Suggesting this as a focal point requires political leaders to discern how past actions shape modern outcomes. TIME sequentially noted that the “…original embargo covered all U.S. exports to Cuba except for medicine and some foods.” Afterward, President Kennedy sharply modified the aforementioned embargo when Cuba’s revolution led to a communist government and Fidel Castro’s administration rule. The Spanish-speaking society under duress has suffered commercially since.

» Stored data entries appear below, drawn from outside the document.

-- pv_equiv track=rewrite | github.com/tony-the-coder/python_course | section_10/loops.py | department_count
-- ===== SOURCE A (Python) =====
-- def department_count(entries):
--     """Another not so clear question. I should have assumed what it wanted from the tests that did not pass. In this case, I should have checked to make sure that the count was was in entries. I actually has to use GitHub Copilot to help. I have to get better since I am sure I cannot use AI to help me catch such a simple mistake as missing that if statement."""
--
--     department_codes = ["HRD", "ENG", "MKT", "FIN", "IT"]
--     department_counts = {count: 0 for count in department_codes if count in entries}
--     invalid_count = 0
--
--     for entry in entries:
--         if entry in department_codes:
--             department_counts[entry] += 1
--
--         elif entry not in department_codes and entry != "TEST":
--             invalid_count += 1
--
--     # count entries per department
--     # return department_counts dictionary
--     # return invalid_count, excluding "TEST" values
--
--     return department_counts, invalid_count
-- ===== SOURCE B (Python) =====
-- def department_count(entries):
--     department_codes = ["HRD", "ENG", "MKT", "FIN", "IT"]
--     department_counts = {code: entries.count(code) for code in department_codes if code in entries}
--     invalid_count = sum(1 for e in entries if e not in department_codes and e != "TEST")
--     return department_counts, invalid_count
-- ===== Notes on version B (the rewrite author's own statement) =====
-- stated objective: idiomatic
-- what changed: A maintains a mutable dict and an invalid counter in one pass with branching; B is index-first: a dict comprehension with per-code equality counts (entries.count) plus a separate generator-sum filter for invalid entries.
import Mathlib
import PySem

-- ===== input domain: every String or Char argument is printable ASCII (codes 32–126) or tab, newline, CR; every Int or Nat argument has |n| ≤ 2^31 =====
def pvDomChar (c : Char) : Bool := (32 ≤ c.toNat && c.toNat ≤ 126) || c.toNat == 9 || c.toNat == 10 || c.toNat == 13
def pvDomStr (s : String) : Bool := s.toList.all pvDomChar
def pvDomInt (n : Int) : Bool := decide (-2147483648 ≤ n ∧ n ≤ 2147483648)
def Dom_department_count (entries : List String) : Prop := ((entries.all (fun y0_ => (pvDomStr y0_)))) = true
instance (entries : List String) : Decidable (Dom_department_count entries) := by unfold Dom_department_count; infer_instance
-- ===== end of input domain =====

-- B replaces A's single maintained-as-you-go pass (a mutable dict plus a counter) by an
-- index-first decomposition: per-code equality counts and a separate filter for invalids (objective: simpler/idiomatic).

-- ===== PORT A =====
-- literal transliteration of A: dict comprehension seeding 0s, then one pass maintaining (dict, invalid_count)
def department_count (entries : List String) : (List (String × Int)) × Int :=
  let department_codes : List String := ["HRD", "ENG", "MKT", "FIN", "IT"]
  let department_counts : PySem.Dict String Int :=
    (department_codes.filter (fun c => entries.contains c)).foldl
      (fun d c => d.insert c 0) PySem.Dict.empty
  let res := entries.foldl
    (fun (s : PySem.Dict String Int × Int) entry =>
      if department_codes.contains entry then (s.1.modify entry 0 (· + 1), s.2)
      else if !department_codes.contains entry && entry != "TEST" then (s.1, s.2 + 1)
      else s)
    (department_counts, 0)
  (res.1.items, res.2)

-- ===== PORT B =====
-- literal transliteration of B: {code: entries.count(code) for code in codes if code in entries},
-- invalid = sum(1 for e in entries if e not in codes and e != "TEST")
def department_count_alt (entries : List String) : (List (String × Int)) × Int :=
  let department_codes : List String := ["HRD", "ENG", "MKT", "FIN", "IT"]
  ((department_codes.filter (fun code => entries.contains code)).map
      (fun code => (code, (PySem.List.count entries code : Int))),
   ((entries.filter (fun e => !department_codes.contains e && e != "TEST")).length : Int))

-- ===== PRECONDITION & SPEC =====
def Spec_department_count (entries : List String) (out : (List (String × Int)) × Int) : Prop := out = department_count_alt entries
instance (entries : List String) (out : (List (String × Int)) × Int) : Decidable (Spec_department_count entries out) := by unfold Spec_department_count; infer_instance

-- ===== CLAIM (what is proved, stated in full; the proofs are below) =====
def Claim_equal_department_count : Prop := ∀ (entries : List String), Dom_department_count entries → Spec_department_count entries (department_count entries)

-- ===== LEMMAS AND PROOFS =====

-- the invalid-count loop is the length of the filtered list
lemma foldl_if_add_one (p : String → Bool) (l : List String) (n : Int) :
    l.foldl (fun m e => if p e then m + 1 else m) n = n + ((l.filter p).length : Int) := by
  induction l generalizing n with
  | nil => simp
  | cons x xs ih =>
    by_cases h : p x = true <;> simp [List.foldl_cons, h, ih] <;> omega

-- ===== VERDICT (by name: the statement is the Claim_ definition above) =====
theorem department_count_spec : Claim_equal_department_count := by
  intro entries _
  unfold Spec_department_count department_count department_count_alt
  dsimp only
  set codes : List String := ["HRD", "ENG", "MKT", "FIN", "IT"] with hcodes
  set K : List String := codes.filter (fun c => entries.contains c) with hK
  -- the seeded dict
  have hfresh : ∀ a ∈ K, (PySem.Dict.empty : PySem.Dict String Int).contains a = false := by
    intro a _; simp [PySem.Dict.contains_empty]
  have hKnodup : K.Nodup := by
    apply List.Nodup.filter
    rw [hcodes]; decide
  have h0items :
      (K.foldl (fun d c => d.insert c 0) (PySem.Dict.empty : PySem.Dict String Int)).items
        = K.map (fun c => (c, (0 : Int))) := by
    have := PySem.Dict.items_foldl_insert_fresh K (fun c => c) (fun _ => (0 : Int))
      PySem.Dict.empty hfresh (by simpa using hKnodup)
    simpa using this
  set d0 : PySem.Dict String Int :=
    K.foldl (fun d c => d.insert c 0) PySem.Dict.empty with hd0
  have h0keys : d0.keys = K := by
    simp only [PySem.Dict.keys, h0items, List.map_map]
    exact (List.map_congr_left fun a _ => rfl).trans (List.map_id K)
  -- split the pair loop into two independent loops
  have hstep :
      (fun (s : PySem.Dict String Int × Int) (entry : String) =>
        if codes.contains entry then (s.1.modify entry 0 (· + 1), s.2)
        else if !codes.contains entry && entry != "TEST" then (s.1, s.2 + 1)
        else s)
      = (fun (s : PySem.Dict String Int × Int) (entry : String) =>
          ((if codes.contains entry then s.1.modify entry 0 (· + 1) else s.1),
           (if !codes.contains entry && entry != "TEST" then s.2 + 1 else s.2))) := by
    funext s e
    by_cases hm : e ∈ codes <;> by_cases he : e = "TEST" <;> simp [hm, he] <;> simp [hcodes]
  rw [hstep,
    PySem.List.foldl_prod_mk
      (f := fun (d : PySem.Dict String Int) e => if codes.contains e then d.modify e 0 (· + 1) else d)
      (g := fun (n : Int) e => if !codes.contains e && e != "TEST" then n + 1 else n)]
  -- the dict loop only acts on entries that are department codes
  rw [show (fun (d : PySem.Dict String Int) e => if codes.contains e then d.modify e 0 (· + 1) else d)
        = (fun d e => if codes.contains e = true then (fun (d : PySem.Dict String Int) e => d.modify e 0 (· + 1)) d e else d) from rfl,
      ← List.foldl_filter]
  set l : List String := entries.filter
    (fun e => codes.contains e) with hl
  have hlK : ∀ y ∈ l, y ∈ K := by
    intro y hy
    rw [hl] at hy
    rcases List.mem_filter.1 hy with ⟨hmem, hc⟩
    rw [hK]
    exact List.mem_filter.2 ⟨by simpa using hc, by simpa using hmem⟩
  set d1 : PySem.Dict String Int :=
    l.foldl (fun d e => d.modify e 0 (· + 1)) d0 with hd1
  have hkeys1 : d1.keys = K := by
    rw [hd1, PySem.Dict.keys_foldl_modify l (0 : Int) (fun _ _ v => v + 1) d0, h0keys,
      PySem.Set.update_eq_append_filter]
    have hnil : List.filter (fun y => !PySem.Set.contains K y) (PySem.Set.ofList l) = [] := by
      apply List.filter_eq_nil_iff.2
      intro y hy
      have hyK : y ∈ K := hlK y ((PySem.Set.mem_ofList l y).1 hy)
      simpa using hyK
    rw [hnil]
    simp
  have hnodup1 : d1.keys.Nodup := by rw [hkeys1]; exact hKnodup
  have hgetD : ∀ k ∈ K, d1.getD k 0 = (entries.count k : Int) := by
    intro k hk
    rw [hd1, PySem.Dict.getD_foldl_modify_add_one]
    have h0 : d0.getD k 0 = 0 := by
      apply PySem.Dict.getD_of_mem_items d0 (k := k) (v := 0)
      · rw [h0items]; exact List.mem_map.2 ⟨k, hk, rfl⟩
      · rw [h0keys]; exact hKnodup
    have hcount : l.count k = entries.count k := by
      rw [hl]
      exact List.count_filter (by simpa using (List.mem_filter.1 (hK ▸ hk)).1)
    rw [h0, hcount, zero_add]
  have hitems : d1.items = K.map (fun code => (code, (PySem.List.count entries code : Int))) := by
    rw [PySem.Dict.items_eq_map_keys d1 hnodup1 0, hkeys1]
    apply List.map_congr_left
    intro k hk
    rw [hgetD k hk, PySem.List.count_eq]
  -- assemble both components
  refine Prod.ext ?_ ?_
  · simpa using hitems
  · simpa using foldl_if_add_one (fun e => !codes.contains e && e != "TEST") entries 0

Ahead of the masses’ weakened expansion, America was Cuba’s most prominent product and traded goods supplier. More than Cuban communism or any leftist ideations, the United States is responsible for principal economic hardship. According to the United Kingdoms’ Real Business archive, The U.S. Chamber of Commerce predicted that “… the embargo has cost the U.S. economy $1.2 [billion] a year in lost sales and exports, with the Cuban government putting its loss at $685 [million] per annum.”
There have been policy modifications since. While in office, President Obama countered preceding commander-in-chief’s Cuban destabilization efforts by relaxing travel restrictions. The official’s all-embracing statement assessed, “…we will end an outdated approach that, for decades, has failed to advance our interests, and instead we will begin to normalize relations between our two countries. Through these changes, we intend to create more opportunities for the American and Cuban people…” Alongside former President Castro, tourism from the states could be sanctioned for educational trips for the first time in over five decades.
Additionally, Cuban citizens were at liberty to open U.S. bank accounts to transfer money between areas. More than policy development, President Obama publicly added that the “Cuban exile community in the United States made enormous contributions to our country.” This progress was celebrated but short-lived.
One outcome was less money flowing into Cuba. Upon President Trump being elected into office, travel to Cuba for tourist activities became prohibited by statute. Instead, stateside residents can travel to the country so long as their visits fall under one of the 12 approved travel categories. Additionally, Americans are subordinate to new financial restrictions while there. The separate wills of civic heads have clashed around proper order.
One party’s attempt to best the other made it difficult to resolve. South of the Straits of Florida, communist administrators, did not respond well to on-camera communications. While visiting Miami’s Little Havana, Former President Trump announced that he was reinforcing trade restrictions. He declared, “With God’s help, a free Cuba is what we will soon achieve… I am canceling the last administration’s completely one-sided deal with Cuba.” A rebuttal was publicized globally: “The government of Cuba denounces the new measures that strengthen the blockade… that won’t achieve their purpose of destabilizing the revolution nor bend the Cuban people.”
Caribbean territories, in particular, gravitated toward rhetoric facing Trump. West Indian and Latinx guides have seen their populaces’ needs disregarded, such as those concerning healthcare like hurricane pharmaceutical supplies or the AIDS epidemic against the Caribbean.
Openly, trust has been compromised among various powers — not just Cuba’s. The islander’s government criticizes that the ongoing unrest is a byproduct of the United States’ interference. Even so, the revolt of Cubans chorusing, “De tanta hambre que pasamos, nos comimos el miedo” (We were so hungry that we ate our fear) in the streets must be regarded. Reuters published that militant leads said American “economic asphyxiation” is promoting city-to-city demonstrations. Meanwhile, fed-up Cubans are not withdrawing quietly without their fundamental freedoms or budgetary reforms.